Restricted range minimum query

Given an array A[1...N], it finds the position of the element with the minimum value between two given indices.
It returns the answer in constant time. It only works for arrays whose consecutive elements differ either by +1 or -1.
The restricted RMQ problem can be used to recover the lca (lowest common ancestor) in a graph in constant time. See <http://community.topcoder.com/tc?module=Static&d1=tutorials&d2=lowestCommonAncestor#A%20O(N),%20O(1)%20algorithm%20for%20the%20restricted%20RMQ%20for%20more%20details Restricted RMQ>.
Time complexity: O(N)
Space complexity: O(N)
Example
A = [0 1 2 3 2 3 2 1 2 1 2 1 0 1 2 1 2 1 0];
N = length(A); % length of original array A
bs = ceil(log2(N)/2); % block size
[A_blk,I_blk,M_blk,T,I,blkstart] = rmq_restr(A);
% Find the position of the minimum element between indices i, j
i = 2;
j = 6;
i1 = ceil(i/bs);
i2 = ceil(j/bs);
% Blocks between block of i and block of j
if i2-i1 > 2 % there are intermediate blocks [i1+1...i2-1] between positions i and j
k = floor(log2(i2-i1-2));
if A_blk(M_blk(i1+1,k+1)) <= A_blk(M_blk(i2-1-2^k+1,k+1))

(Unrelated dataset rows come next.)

-- pv_equiv track=rewrite | github.com/MrBrantCode/unitest_baseline | mut_generate/mist_train_taco/taco_1943/solution.py | find_lucky_permutation
-- ===== SOURCE A (Python) =====
-- def find_lucky_permutation(n):
--     if n % 4 != 0 and n % 4 != 1:
--         return -1
--
--     L = [0] * (n + 1)
--     X = [False] * (n + 1)
--
--     for i in range(1, n + 1):
--         if X[i]:
--             continue
--         X[i] = True
--         X[n - i + 1] = True
--         for j in range(i + 1, n + 1):
--             if X[j]:
--                 continue
--             X[j] = True
--             X[n - j + 1] = True
--             L[i] = j
--             L[n - i + 1] = n - j + 1
--             L[j] = n - i + 1
--             L[n - j + 1] = i
--             break
--
--     if n % 4 == 1:
--         L[n // 2 + 1] = n // 2 + 1
--
--     return L[1:]
-- ===== SOURCE B (Python) =====
-- def find_lucky_permutation(n):
--     if n % 4 != 0 and n % 4 != 1:
--         return -1
--     L = [0] * (n + 1)
--     i = 1
--     while i + 1 <= n - i:
--         L[i] = i + 1
--         L[i + 1] = n - i + 1
--         L[n - i + 1] = n - i
--         L[n - i] = i
--         i += 2
--     if n % 4 == 1:
--         L[n // 2 + 1] = n // 2 + 1
--     return L[1:]
-- ===== Notes on version B (the rewrite author's own statement) =====
-- stated objective: simpler
-- what changed: Replaces the used-marker array and the nested inner scan for the first free partner with a single direct loop that assigns the four positions of each 4-cycle (i, i+1, n-i, n-i+1) in closed form, stepping i by 2.
-- outside the precondition, e.g. on find_lucky_permutation(2): A returns -1, B returns -1; on find_lucky_permutation(3): A returns -1, B returns -1; on find_lucky_permutation(-1): A returns -1, B returns -1
import Mathlib
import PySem

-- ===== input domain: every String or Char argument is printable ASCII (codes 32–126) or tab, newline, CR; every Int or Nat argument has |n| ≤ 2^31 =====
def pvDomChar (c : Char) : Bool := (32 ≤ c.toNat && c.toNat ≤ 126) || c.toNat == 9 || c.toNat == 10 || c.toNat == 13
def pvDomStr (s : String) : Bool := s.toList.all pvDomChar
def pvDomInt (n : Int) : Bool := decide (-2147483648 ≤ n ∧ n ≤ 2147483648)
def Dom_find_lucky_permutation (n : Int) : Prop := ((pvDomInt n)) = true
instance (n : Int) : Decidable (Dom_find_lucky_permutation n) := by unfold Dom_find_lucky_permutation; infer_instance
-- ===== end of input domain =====

-- B replaces A's used-marker array and nested first-free-partner scan by directly
-- assigning each 4-cycle's four positions in one pass (objective: simpler).

-- ===== PORT A =====
-- inner loop 'for j in range(i+1, n+1): …' of A; the 'break' is the non-recursive else branch
def innerA (n i : Int) (L : List Int) (X : List Bool) : List Int → List Int × List Bool
  | [] => (L, X)
  | j :: rest =>
    if PySem.List.pyGetD X j false then innerA n i L X rest
    else
      (PySem.List.pySetD (PySem.List.pySetD (PySem.List.pySetD (PySem.List.pySetD L i j)
          (n - i + 1) (n - j + 1)) j (n - i + 1)) (n - j + 1) i,
       PySem.List.pySetD (PySem.List.pySetD X j true) (n - j + 1) true)

-- outer loop 'for i in range(1, n+1): …' of A
def outerA (n : Int) : List Int → List Int → List Bool → List Int × List Bool
  | [], L, X => (L, X)
  | i :: rest, L, X =>
    if PySem.List.pyGetD X i false then outerA n rest L X
    else
      let X1 := PySem.List.pySetD (PySem.List.pySetD X i true) (n - i + 1) true
      let s := innerA n i L X1 (PySem.List.pyRange (i + 1) (n + 1) 1)
      outerA n rest s.1 s.2

def find_lucky_permutation (n : Int) : List Int :=
  if PySem.Int.mod n 4 ≠ 0 ∧ PySem.Int.mod n 4 ≠ 1 then []  -- Python returns -1 here (not a list); outside Pre_
  else
    let s := outerA n (PySem.List.pyRange 1 (n + 1) 1)
              (List.replicate (n + 1).toNat (0 : Int)) (List.replicate (n + 1).toNat false)
    let L1 := if PySem.Int.mod n 4 = 1 then
        PySem.List.pySetD s.1 (PySem.Int.floordiv n 2 + 1) (PySem.Int.floordiv n 2 + 1)
      else s.1
    PySem.List.slice L1 (some 1) none  -- L[1:]

-- ===== PORT B =====
-- 'while i + 1 <= n - i: … ; i += 2' of B
def altLoop (n i : Int) (L : List Int) : List Int :=
  if i + 1 ≤ n - i then
    altLoop n (i + 2)
      (PySem.List.pySetD (PySem.List.pySetD (PySem.List.pySetD (PySem.List.pySetD L i (i + 1))
        (i + 1) (n - i + 1)) (n - i + 1) (n - i)) (n - i) i)
  else L
termination_by (n - 2 * i).toNat
decreasing_by omega

def find_lucky_permutation_alt (n : Int) : List Int :=
  if PySem.Int.mod n 4 ≠ 0 ∧ PySem.Int.mod n 4 ≠ 1 then []  -- Python returns -1 here (not a list); outside Pre_
  else
    let L := altLoop n 1 (List.replicate (n + 1).toNat (0 : Int))
    let L1 := if PySem.Int.mod n 4 = 1 then
        PySem.List.pySetD L (PySem.Int.floordiv n 2 + 1) (PySem.Int.floordiv n 2 + 1)
      else L
    PySem.List.slice L1 (some 1) none  -- L[1:]

-- ===== PRECONDITION & SPEC =====
-- Pre_ excludes n % 4 ∈ {2,3}, where A returns the int -1 (not a value of type List Int;
-- both Pythons return -1 there), and n % 4 = 1 with n < 1, where both Pythons raise IndexError.
def Pre_find_lucky_permutation (n : Int) : Prop :=
  PySem.Int.mod n 4 = 0 ∨ (PySem.Int.mod n 4 = 1 ∧ 1 ≤ n)
instance (n : Int) : Decidable (Pre_find_lucky_permutation n) := by
  unfold Pre_find_lucky_permutation; infer_instance

def pvWitness_find_lucky_permutation : Int := (8)

def Spec_find_lucky_permutation (n : Int) (out : List Int) : Prop := out = find_lucky_permutation_alt n
instance (n : Int) (out : List Int) : Decidable (Spec_find_lucky_permutation n out) := by unfold Spec_find_lucky_permutation; infer_instance

-- ===== CLAIM (what is proved, stated in full; the proofs are below) =====
def Claim_equal_find_lucky_permutation : Prop := ∀ (n : Int), Dom_find_lucky_permutation n → Pre_find_lucky_permutation n → Spec_find_lucky_permutation n (find_lucky_permutation n)

-- ===== LEMMAS AND PROOFS =====

-- which cells A's marker array X has set to True when the outer loop reaches index i
def markF (n i k : Int) : Bool := decide (1 ≤ k ∧ (k < i ∨ n - i + 1 < k))

lemma getD_setD (X : List Bool) (i k : Int) (hi : 0 ≤ i) (hk : 0 ≤ k) (v : Bool) :
    PySem.List.pyGetD (PySem.List.pySetD X i v) k false =
      if k = i ∧ i < (X.length : Int) then v else PySem.List.pyGetD X k false := by
  rw [PySem.List.pySetD_of_nonneg X v hi]
  obtain ⟨a, rfl⟩ := Int.eq_ofNat_of_zero_le hk
  obtain ⟨b, rfl⟩ := Int.eq_ofNat_of_zero_le hi
  rw [PySem.List.pyGetD_natCast, PySem.List.pyGetD_natCast]
  simp only [Int.toNat_natCast, List.getD, List.getElem?_set]
  split_ifs <;> simp_all <;> omega

lemma inner_skip (n i : Int) (L : List Int) (X : List Bool) (l : List Int)
    (h : ∀ j ∈ l, PySem.List.pyGetD X j false = true) :
    innerA n i L X l = (L, X) := by
  induction l with
  | nil => rfl
  | cons j rest ih =>
    rw [innerA, h j (List.mem_cons_self ..)]
    exact ih (fun j hj => h j (List.mem_cons_of_mem _ hj))

lemma outer_skip (n : Int) (L : List Int) (X : List Bool) (l : List Int)
    (h : ∀ j ∈ l, PySem.List.pyGetD X j false = true) :
    outerA n l L X = (L, X) := by
  induction l with
  | nil => rfl
  | cons j rest ih =>
    rw [outerA, h j (List.mem_cons_self ..)]
    exact ih (fun j hj => h j (List.mem_cons_of_mem _ hj))

theorem mainEq (n i : Int) (L : List Int) (X : List Bool) (hi : 1 ≤ i)
    (hX : X.length = (n + 1).toNat)
    (hinv : ∀ k, 0 ≤ k → k ≤ n → PySem.List.pyGetD X k false = markF n i k) :
    (outerA n (PySem.List.pyRange i (n + 1) 1) L X).1 = altLoop n i L := by
  have hlen : (X.length : Int) = n + 1 ∨ n + 1 ≤ 0 := by omega
  by_cases hcond : i + 1 ≤ n - i
  · -- active iteration: A pairs i with j = i + 1 and marks i, i+1, n-i, n-i+1
    have hXlen : (X.length : Int) = n + 1 := by omega
    rw [PySem.List.pyRange_one_cons (by omega : i < n + 1), outerA]
    have hXi : PySem.List.pyGetD X i false = false := by
      rw [hinv i (by omega) (by omega)]; simp only [markF, decide_eq_false_iff_not]; omega
    rw [hXi]
    simp only [Bool.false_eq_true, if_false]
    rw [PySem.List.pyRange_one_cons (by omega : i + 1 < n + 1), innerA]
    have hX1 : PySem.List.pyGetD
        (PySem.List.pySetD (PySem.List.pySetD X i true) (n - i + 1) true) (i + 1) false = false := by
      rw [getD_setD _ _ _ (by omega) (by omega), if_neg (by omega),
          getD_setD _ _ _ (by omega) (by omega), if_neg (by omega),
          hinv (i + 1) (by omega) (by omega)]
      simp only [markF, decide_eq_false_iff_not]; omega
    rw [hX1]
    simp only [Bool.false_eq_true, if_false]
    rw [outerA]
    set X2 := PySem.List.pySetD (PySem.List.pySetD
        (PySem.List.pySetD (PySem.List.pySetD X i true) (n - i + 1) true) (i + 1) true)
        (n - (i + 1) + 1) true with hX2def
    have hlen2 : X2.length = (n + 1).toNat := by
      simp only [hX2def, PySem.List.length_pySetD, hX]
    have hX2get : ∀ k, 0 ≤ k → PySem.List.pyGetD X2 k false =
        if k = i ∨ k = i + 1 ∨ k = n - i ∨ k = n - i + 1 then true
        else PySem.List.pyGetD X k false := by
      intro k hk
      rw [hX2def, getD_setD _ _ _ (by omega) hk, getD_setD _ _ _ (by omega) hk,
          getD_setD _ _ _ (by omega) hk, getD_setD _ _ _ (by omega) hk]
      simp only [PySem.List.length_pySetD, hX]
      split_ifs <;> first | rfl | omega
    have hX2i1 : PySem.List.pyGetD X2 (i + 1) false = true := by
      rw [hX2get (i + 1) (by omega), if_pos (by omega)]
    rw [hX2i1]
    simp only [if_true]
    -- recursive step
    have hrec := mainEq n (i + 2)
      (PySem.List.pySetD (PySem.List.pySetD (PySem.List.pySetD (PySem.List.pySetD L i (i + 1))
        (n - i + 1) (n - (i + 1) + 1)) (i + 1) (n - i + 1)) (n - (i + 1) + 1) i)
      X2 (by omega) hlen2
      (by
        intro k hk hkn
        rw [hX2get k hk, hinv k hk hkn]
        by_cases h : k = i ∨ k = i + 1 ∨ k = n - i ∨ k = n - i + 1
        · rw [if_pos h]; symm; simp only [markF, decide_eq_true_iff]; omega
        · rw [if_neg h]; simp only [markF, decide_eq_decide]; omega)
    rw [show i + 1 + 1 = i + 2 from by ring, hrec]
    -- B performs the same four assignments (middle two swapped); commute them
    conv_rhs => rw [altLoop]
    rw [if_pos hcond]
    simp only [show n - (i + 1) + 1 = n - i from by ring]
    congr 1
    rw [PySem.List.pySetD_of_nonneg _ _ (by omega : (0:Int) ≤ i),
        PySem.List.pySetD_of_nonneg _ _ (by omega : (0:Int) ≤ n - i + 1),
        PySem.List.pySetD_of_nonneg _ _ (by omega : (0:Int) ≤ i + 1),
        PySem.List.pySetD_of_nonneg _ _ (by omega : (0:Int) ≤ n - i),
        PySem.List.pySetD_of_nonneg _ _ (by omega : (0:Int) ≤ i + 1),
        PySem.List.pySetD_of_nonneg _ _ (by omega : (0:Int) ≤ n - i + 1),
        PySem.List.pySetD_of_nonneg _ _ (by omega : (0:Int) ≤ n - i)]
    have hsw : ((L.set i.toNat (i + 1)).set (n - i + 1).toNat (n - i)).set (i + 1).toNat (n - i + 1)
        = ((L.set i.toNat (i + 1)).set (i + 1).toNat (n - i + 1)).set (n - i + 1).toNat (n - i) :=
      List.set_comm _ _ (show (n - i + 1).toNat ≠ (i + 1).toNat from by omega)
    rw [hsw]
  · -- no pair left: both loops stop (A may still mark the middle cell, changing no L entry)
    rw [altLoop, if_neg hcond]
    by_cases hend : n + 1 ≤ i
    · rw [PySem.List.pyRange_one_eq_nil hend]; rfl
    · have hXlen : (X.length : Int) = n + 1 := by omega
      rw [PySem.List.pyRange_one_cons (by omega : i < n + 1), outerA]
      by_cases h2 : n - i + 1 < i
      · have hXi : PySem.List.pyGetD X i false = true := by
          rw [hinv i (by omega) (by omega)]; simp only [markF, decide_eq_true_iff]; omega
        rw [hXi]
        simp only [if_true]
        rw [outer_skip n L X _ (by
          intro j hj
          rw [PySem.List.mem_pyRange_one] at hj
          rw [hinv j (by omega) (by omega)]
          simp only [markF, decide_eq_true_iff]; omega)]
      · have hXi : PySem.List.pyGetD X i false = false := by
          rw [hinv i (by omega) (by omega)]; simp only [markF, decide_eq_false_iff_not]; omega
        rw [hXi]
        simp only [Bool.false_eq_true, if_false]
        have hall : ∀ j ∈ PySem.List.pyRange (i + 1) (n + 1) 1,
            PySem.List.pyGetD (PySem.List.pySetD (PySem.List.pySetD X i true) (n - i + 1) true)
              j false = true := by
          intro j hj
          rw [PySem.List.mem_pyRange_one] at hj
          rw [getD_setD _ _ _ (by omega) (by omega)]
          simp only [PySem.List.length_pySetD, hX]
          by_cases hje : j = n - i + 1
          · rw [if_pos (by omega)]
          · rw [if_neg (by omega), getD_setD _ _ _ (by omega) (by omega), if_neg (by omega),
                hinv j (by omega) (by omega)]
            simp only [markF, decide_eq_true_iff]; omega
        rw [inner_skip n i L _ _ hall, outer_skip n L _ _ hall]
termination_by (n + 1 - i).toNat
decreasing_by omega

lemma getD_replicate_false (m : Nat) (k : Int) (hk : 0 ≤ k) :
    PySem.List.pyGetD (List.replicate m false) k false = false := by
  obtain ⟨a, rfl⟩ := Int.eq_ofNat_of_zero_le hk
  rw [PySem.List.pyGetD_natCast]
  simp [List.getD]

-- ===== VERDICT (by name: the statement is the Claim_ definition above) =====
theorem find_lucky_permutation_spec : Claim_equal_find_lucky_permutation := by
  intro n hdom hpre
  unfold Spec_find_lucky_permutation find_lucky_permutation find_lucky_permutation_alt
  have hguard : ¬ (PySem.Int.mod n 4 ≠ 0 ∧ PySem.Int.mod n 4 ≠ 1) := by
    rintro ⟨h0, h1⟩
    rcases hpre with h | ⟨h, _⟩
    · exact h0 h
    · exact h1 h
  rw [if_neg hguard, if_neg hguard]
  have hmain := mainEq n 1 (List.replicate (n + 1).toNat (0 : Int))
    (List.replicate (n + 1).toNat false) le_rfl (by simp)
    (by
      intro k hk hkn
      rw [getD_replicate_false _ _ hk]
      symm; simp only [markF, decide_eq_false_iff_not]; omega)
  simp only [hmain]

i_m = I_blk(M_blk(i1+1,k+1));
else
i_m = I_blk(M_blk(i2-1-2^k+1,k+1));
end
Am = A(i_m);
elseif i2-i1 == 2 % there is only one intermediate block between positions i and j
i_m = I_blk(M_blk(i1+1,1));
Am = A(i_m);
else % positions i,j either belong to neighboring blocks or to the same block
i_m = -1;
Am = Inf;
end
if i1 ~= i2
% Left sub-block [i...blkstart(i1+1)]
i_l = T(i-blkstart(i1)+1, bs, I(i1));
i_l = blkstart(i1) + i_l -1;
Al = A(i_l);
% Right sub-block [blkstart(i2)...j]
i_r = T(1, j-blkstart(i2)+1, I(i2));
i_r = blkstart(i2) + i_r -1;
Ar = A(i_r);
else % both i and j belong to the same block
% Left sub-block: represents block of i and j
i_l = T(i-blkstart(i1)+1, j-blkstart(i1)+1, I(i1));
i_l = blkstart(i1) + i_l -1;
Al = A(i_l);
% Right sub-block: does not exist
i_r = -1;
Ar = Inf;
end
i_tri = [i_l, i_m, i_r];
A_tri = [Al, Am, Ar];
[~,i_min] = min(A_tri);
idx = i_tri(i_min);